Data And Analytics: Ddfining A Vision And Delivering To A Roadmap
Small businesses power the global economy. They drive 50% of GDP, 60% of private-sector employment, and make up 99% of all firms. However, despite the wealth of benefits they provide, they have historically struggled to receive the financing they need to thrive
Traditional banking solutions to SME lending drove poor customer outcomes because they could not fluidly and flexibly account for the diversity of small business types and the wideranging and complex risks they face. This, coupled with the significant credit exposure small business lending requires (when compared to consumer lending) tended to drive overly limited, cumbersome, and lengthy lending processes, filled with paperwork, back-and-forth, and disappointment.
Funding Circle was created to transform this space. We aim to deliver a superior customer experience across the lifecycle for small business finance that is as simple and smooth as consumer finance. To do this, we combine proprietary, cutting-edge analytics, industry-standard platforms, in-house technology, and a wide variety of data sources. This allows us to micro-target our marketing, so customers see the most relevant offers, build powerful risk scores that reduce the need for manual processing and paperwork, utilize lifetime relationship-based valuations to price competitively, and optimize our processes, so the end-to-end application process takes days instead of months. In fact, 40% of our customers now receive an instant offer due to our advanced instant decision technology.
This has been made possible by a confluence of significant advancements in the data analytics space, driven by transformational improvements to the underlying dataprocessing technology. The concept of the 3 V’s is invoked so often that it seems almost a given, but it bears repeating in this context. The first V is Volume. We realize the power that the vast volumes of data now available for storage and processing can contribute to our models and have appropriately invested in the right cloud-based data lakes. This has enabled us to maximize the volume of data we can make available in a fluid manner. We have also moved beyond the standard sources of company and bureau data to source a large Variety of data from multiple sources, including broader access to bank data mandated by government initiatives. This ensures that we can build the most advanced models to deliver a compelling experience to our customers. And finally, the substantial improvements in the Velocity of data processing technologies permit us to build and operate more complex decision algorithms. These can deliver rapid—often instantaneous— decisions to customers, thereby empowering small businesses to concentrate their time and energy on growing their businesses instead of filling out paperwork. This is what allows us to often make funds available to a business, even before their traditional bank has returned their call.
These very same technological improvements have also transformed a number of other industries by changing the landscape of the data and analytics space. They have also attracted high-quality talent into the data and analytics space, with multi-skilled data analysts, scientists, and engineers keen to join organizations that have a strong purpose and work on compelling solutions. This drives a virtuous cycle of investment, innovation, and growth.
With great advancement comes great disruption, and thus great challenges. The transformation of the data and analytics space has caused organizations at various stages in the data maturity lifecycle to realize that they also need to invest and upgrade to catch up with their competitors and serve their customers better. However, the sheer pace of change and the explosion in the number of technologies, solutions, and vendors create confusion and uncertainty for many organizations, who often wonder where they should start.
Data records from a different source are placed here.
-- pv_equiv track=rewrite | github.com/akhandsingh17/assignments | leetcode/LeetCode1009.py | LeetCode1009
-- ===== SOURCE A (Python) =====
-- def GetBinary(num):
--
--     lst=[]
--     while num!=0:
--         rem=num%2
--         num=num//2
--         lst.append(str(rem))
--     lst.reverse()
--     return ''.join(lst)
--
-- def GetComplement(bin_num):
--
--     lst=[]
--     for i in range(0,len(bin_num)):
--         if bin_num[i]=='0':
--             lst.append(1)
--         else:
--             lst.append(0)
--     return lst
--
-- def LeetCode1009(num):
--
--     bin_num=GetBinary(num)
--     com_num=GetComplement(bin_num)
--
--     sum=0
--     k=0
--     for i in range(len(com_num)-1,-1,-1):
--         sum=sum+(com_num[i]*(2**k))
--         k=k+1
--     return sum
-- ===== SOURCE B (Python) =====
-- def LeetCode1009(num):
--     return (1 << num.bit_length()) - 1 - num
-- ===== Notes on version B (the rewrite author's own statement) =====
-- stated objective: faster
-- what changed: Replaces A's three-pass pipeline (build a binary string digit by digit, flip each character into a list, re-weight the flipped digits with a power loop) by the single closed-form arithmetic expression (1 << num.bit_length()) - 1 - num.
-- outside the precondition, e.g. on LeetCode1009(-3): A does not finish within the time limit, B returns 6
import Mathlib
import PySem

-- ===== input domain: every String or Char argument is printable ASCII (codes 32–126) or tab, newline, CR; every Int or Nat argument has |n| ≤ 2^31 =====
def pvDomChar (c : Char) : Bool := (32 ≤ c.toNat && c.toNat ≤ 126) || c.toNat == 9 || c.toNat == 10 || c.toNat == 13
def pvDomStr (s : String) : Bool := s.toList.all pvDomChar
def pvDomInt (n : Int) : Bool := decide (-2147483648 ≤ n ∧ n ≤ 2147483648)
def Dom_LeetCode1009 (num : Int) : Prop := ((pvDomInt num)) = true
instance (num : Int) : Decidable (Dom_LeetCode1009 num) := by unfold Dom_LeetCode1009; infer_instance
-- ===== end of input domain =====

-- B replaces A's build-binary-string / flip-digits / re-weight pipeline by the closed form
-- (1 << num.bit_length()) - 1 - num; equivalence is claimed for 0 ≤ num (A's while-loop never
-- terminates on negative input).

-- ===== PORT A =====
-- 'while num!=0' of GetBinary, with fuel; num.natAbs+1 steps suffice for every terminating run
def pvGetBinaryLoop (fuel : Nat) (num : Int) (lst : List String) : List String :=
  match fuel with
  | 0 => lst
  | f + 1 =>
    if num ≠ 0 then
      pvGetBinaryLoop f (PySem.Int.floordiv num 2) (lst ++ [PySem.Int.toStr (PySem.Int.mod num 2)])
    else lst

def pvGetBinary (num : Int) : String :=
  PySem.Str.join "" (pvGetBinaryLoop (num.natAbs + 1) num []).reverse

def pvGetComplement (bin_num : String) : List Int :=
  (PySem.List.pyRange 0 (PySem.Str.len bin_num) 1).foldl
    (fun lst i => lst ++ [if PySem.Str.pyGet? bin_num i = some '0' then (1 : Int) else 0]) []

def LeetCode1009 (num : Int) : Int :=
  let bin_num := pvGetBinary num
  let com_num := pvGetComplement bin_num
  ((PySem.List.pyRange ((com_num.length : Int) - 1) (-1) (-1)).foldl
      (fun (sk : Int × Int) i => (sk.1 + PySem.List.pyGetD com_num i 0 * 2 ^ sk.2.toNat, sk.2 + 1))
      (0, 0)).1

-- ===== PORT B =====
def LeetCode1009_alt (num : Int) : Int :=
  (1 <<< PySem.Int.bitLength num) - 1 - num

-- ===== PRECONDITION & SPEC =====
-- A's first while-loop diverges for num < 0 (num//2 stalls at -1), so negatives are excluded.
def Pre_LeetCode1009 (num : Int) : Prop := 0 ≤ num
instance (num : Int) : Decidable (Pre_LeetCode1009 num) := by unfold Pre_LeetCode1009; infer_instance
def pvWitness_LeetCode1009 : Int := (5)

def Spec_LeetCode1009 (num : Int) (out : Int) : Prop := out = LeetCode1009_alt num
instance (num : Int) (out : Int) : Decidable (Spec_LeetCode1009 num out) := by unfold Spec_LeetCode1009; infer_instance

-- ===== CLAIM (what is proved, stated in full; the proofs are below) =====
def Claim_equal_LeetCode1009 : Prop := ∀ (num : Int), Dom_LeetCode1009 num → Pre_LeetCode1009 num → Spec_LeetCode1009 num (LeetCode1009 num)

-- ===== LEMMAS AND PROOFS =====

-- low-order-first binary digits of n, as characters
def pvCharDigits (n : Nat) : List Char :=
  if n = 0 then [] else (if n % 2 = 1 then '1' else '0') :: pvCharDigits (n / 2)
decreasing_by exact Nat.div_lt_self (Nat.pos_of_ne_zero (by assumption)) (by omega)

-- big-endian value of a digit list
def pvBigVal : List Int → Int
  | [] => 0
  | d :: r => d * 2 ^ r.length + pvBigVal r

-- low-order-first value of a digit list
def pvVal : List Int → Int
  | [] => 0
  | d :: r => d + 2 * pvVal r

theorem pvGetBinaryLoop_eq (fuel : Nat) : ∀ (n : Nat) (lst : List String), n < fuel →
    pvGetBinaryLoop fuel (n : Int) lst = lst ++ (pvCharDigits n).map (fun c => String.ofList [c]) := by
  induction fuel with
  | zero => intro n lst h; omega
  | succ f ih =>
    intro n lst h
    by_cases hn : n = 0
    · subst hn; simp [pvGetBinaryLoop, pvCharDigits]
    · rw [pvGetBinaryLoop]
      rw [if_pos (by exact_mod_cast hn)]
      rw [show PySem.Int.floordiv (n : Int) 2 = ((n / 2 : Nat) : Int) from PySem.Int.floordiv_natCast n 2]
      rw [ih (n / 2) _ (by omega)]
      conv_rhs => rw [pvCharDigits, if_neg hn]
      have hm : PySem.Int.mod (n : Int) 2 = ((n % 2 : Nat) : Int) := PySem.Int.mod_natCast n 2
      have hd : PySem.Int.toStr (PySem.Int.mod (n : Int) 2)
          = String.ofList [if n % 2 = 1 then '1' else '0'] := by
        rcases Nat.mod_two_eq_zero_or_one n with h2 | h2 <;> rw [hm, h2] <;> decide
      rw [hd]
      simp [List.append_assoc]

theorem pvGetBinary_toList (n : Nat) :
    (pvGetBinary (n : Int)).toList = (pvCharDigits n).reverse := by
  rw [pvGetBinary, pvGetBinaryLoop_eq _ n [] (by simp)]
  rw [PySem.Str.toList_join]
  simp [← List.map_reverse, List.map_map, Function.comp_def, String.toList_ofList,
    PySem.Chars.join_nil_singletons]

theorem pvGetComplement_eq (s : String) :
    pvGetComplement s = s.toList.map (fun c => if c = '0' then (1 : Int) else 0) := by
  rw [pvGetComplement, PySem.List.foldl_append_singleton_eq_map]
  simp only [PySem.Str.len_eq, List.nil_append]
  rw [PySem.List.pyRange_zero_natCast]
  rw [List.map_map]
  apply List.ext_getElem (by simp)
  intro k h1 h2
  simp only [List.getElem_map, Function.comp_apply, List.getElem_range]
  rw [PySem.Str.pyGet?_natCast, List.getElem?_eq_getElem (by simpa using h1)]
  simp

theorem pvFoldr_bigVal (com : List Int) :
    com.foldr (fun d (sk : Int × Int) => (sk.1 + d * 2 ^ sk.2.toNat, sk.2 + 1)) ((0 : Int), (0 : Int))
      = (pvBigVal com, (com.length : Int)) := by
  induction com with
  | nil => simp [pvBigVal]
  | cons d r ih =>
    simp [pvBigVal, ih]
    ring

theorem pvSumLoop_eq (com : List Int) :
    ((PySem.List.pyRange ((com.length : Int) - 1) (-1) (-1)).foldl
      (fun (sk : Int × Int) i => (sk.1 + PySem.List.pyGetD com i 0 * 2 ^ sk.2.toNat, sk.2 + 1))
      (0, 0)).1 = pvBigVal com := by
  rw [show ((com.length : Int) - 1) = ((-1 : Int) + 1 - 1 + com.length) by push_cast; ring] at *
  rw [show PySem.List.pyRange ((-1 : Int) + 1 - 1 + com.length) (-1) (-1)
        = (PySem.List.pyRange 0 (com.length : Int) 1).reverse by
    rw [PySem.List.pyRange_neg_one_eq_reverse]; norm_num]
  rw [List.foldl_reverse]
  have h := PySem.List.map_pyGetD_pyRange_zero' com (0 : Int)
  rw [show (PySem.List.pyRange 0 (com.length : Int) 1).foldr
        (fun i (sk : Int × Int) => (sk.1 + PySem.List.pyGetD com i 0 * 2 ^ sk.2.toNat, sk.2 + 1)) (0, 0)
      = ((PySem.List.pyRange 0 (com.length : Int) 1).map (fun i => PySem.List.pyGetD com i 0)).foldr
        (fun d (sk : Int × Int) => (sk.1 + d * 2 ^ sk.2.toNat, sk.2 + 1)) (0, 0) by
    rw [List.foldr_map]]
  rw [h, pvFoldr_bigVal]

theorem pvBigVal_append_singleton (xs : List Int) (d : Int) :
    pvBigVal (xs ++ [d]) = 2 * pvBigVal xs + d := by
  induction xs with
  | nil => simp [pvBigVal]
  | cons e r ih => simp [pvBigVal, ih]; ring

theorem pvBigVal_reverse (l : List Int) : pvBigVal l.reverse = pvVal l := by
  induction l with
  | nil => rfl
  | cons d r ih => simp [pvVal, pvBigVal_append_singleton, ih]; ring

theorem pvCharDigits_length (n : Nat) :
    (pvCharDigits n).length = PySem.Int.bitLength (n : Int) := by
  induction n using Nat.strong_induction_on with
  | _ n ih =>
    by_cases hn : n = 0
    · subst hn; simp [pvCharDigits, PySem.Int.bitLength_zero]
    · rw [pvCharDigits, if_neg hn]
      rw [PySem.Int.bitLength_natCast (Nat.pos_of_ne_zero hn)]
      simp [ih (n / 2) (Nat.div_lt_self (Nat.pos_of_ne_zero hn) (by omega))]

theorem pvVal_flip (n : Nat) :
    pvVal ((pvCharDigits n).map (fun c => if c = '0' then (1 : Int) else 0))
      = 2 ^ (pvCharDigits n).length - 1 - n := by
  induction n using Nat.strong_induction_on with
  | _ n ih =>
    by_cases hn : n = 0
    · subst hn; simp [pvCharDigits, pvVal]
    · rw [pvCharDigits, if_neg hn]
      have hrec := ih (n / 2) (Nat.div_lt_self (Nat.pos_of_ne_zero hn) (by omega))
      have hmod := Nat.mod_two_eq_zero_or_one n
      have hdiv : n = 2 * (n / 2) + n % 2 := by omega
      rcases hmod with h2 | h2 <;>
        · simp [pvVal, h2, hrec, pow_succ]
          omega

-- ===== VERDICT (by name: the statement is the Claim_ definition above) =====
theorem LeetCode1009_spec : Claim_equal_LeetCode1009 := by
  intro num _ hpre
  obtain ⟨n, rfl⟩ := Int.eq_ofNat_of_zero_le hpre
  show LeetCode1009 (n : Int) = LeetCode1009_alt (n : Int)
  rw [LeetCode1009, LeetCode1009_alt]
  have hcom : pvGetComplement (pvGetBinary (n : Int))
      = ((pvCharDigits n).map (fun c => if c = '0' then (1 : Int) else 0)).reverse := by
    rw [pvGetComplement_eq, pvGetBinary_toList, List.map_reverse]
  rw [hcom, pvSumLoop_eq, pvBigVal_reverse, pvVal_flip, pvCharDigits_length]
  simp [Nat.shiftLeft_eq]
The key realization organizations must come to regarding data and analytics is that the field is not just about the tools, talent, or algorithms, and not about what competitors are or are not doing. The key steps an organization needs to take to have an effective data and analytics strategy are: (1) Define and secure broad-based buy-in on a clear short, medium, and long-term vision for their organization, and set up well-defined milestones along this path (2) Set up the right organizational structure, empowerment, and culture to enable the transformation (3) Only then go forth with hiring and purchasing, in accordance with the vision and the culture. Simply hiring a Chief Data and Analytics Officer and/or buying a solution does not mean you have a data and analytics strategy.
Once a data and analytics infrastructure and the team is in place, it is essential for organizations to also keep abreast of key trends in the space. The latest developments in AI and Machine Learning should be regularly reviewed for how they apply to organizational needs. It is worth taking a broader view of this. While a new development may not immediately be of use to improve pricing or marketing, it could perhaps assist in operational improvements or customer servicing. For example, automated chatbots would not traditionally be front of mind when considering business growth or revenues, but they can be invaluable in reducing the operational load on customer service agents—especially in times of heavy load.
Along with monitoring technological change, it is important to monitor the regulatory, legal, and PR environment in which the data and analytics strategy operates. While GDPR has been front and center for a few years, concerns around how to explain machine learning models and algorithmic bias have recently come to the forefront of public consciousness. Thus, a well thought out viewpoint on data ethics and governance of data use is now becoming essential across this space.
In closing, it is critical that as practitioners, we truly internalize that for all the excitement that models, technology, and data bring, they all exist in service of the needs of the organization and the customer. To each investment in technology or modeling or data, the key questions to ask should be as follows: How will this benefit company revenues/ costs? How will this improve the customer experience? How will this make things more efficient? At Funding Circle, we started on our journey by asking these very questions, and we continue to ask them as we move boldly forward.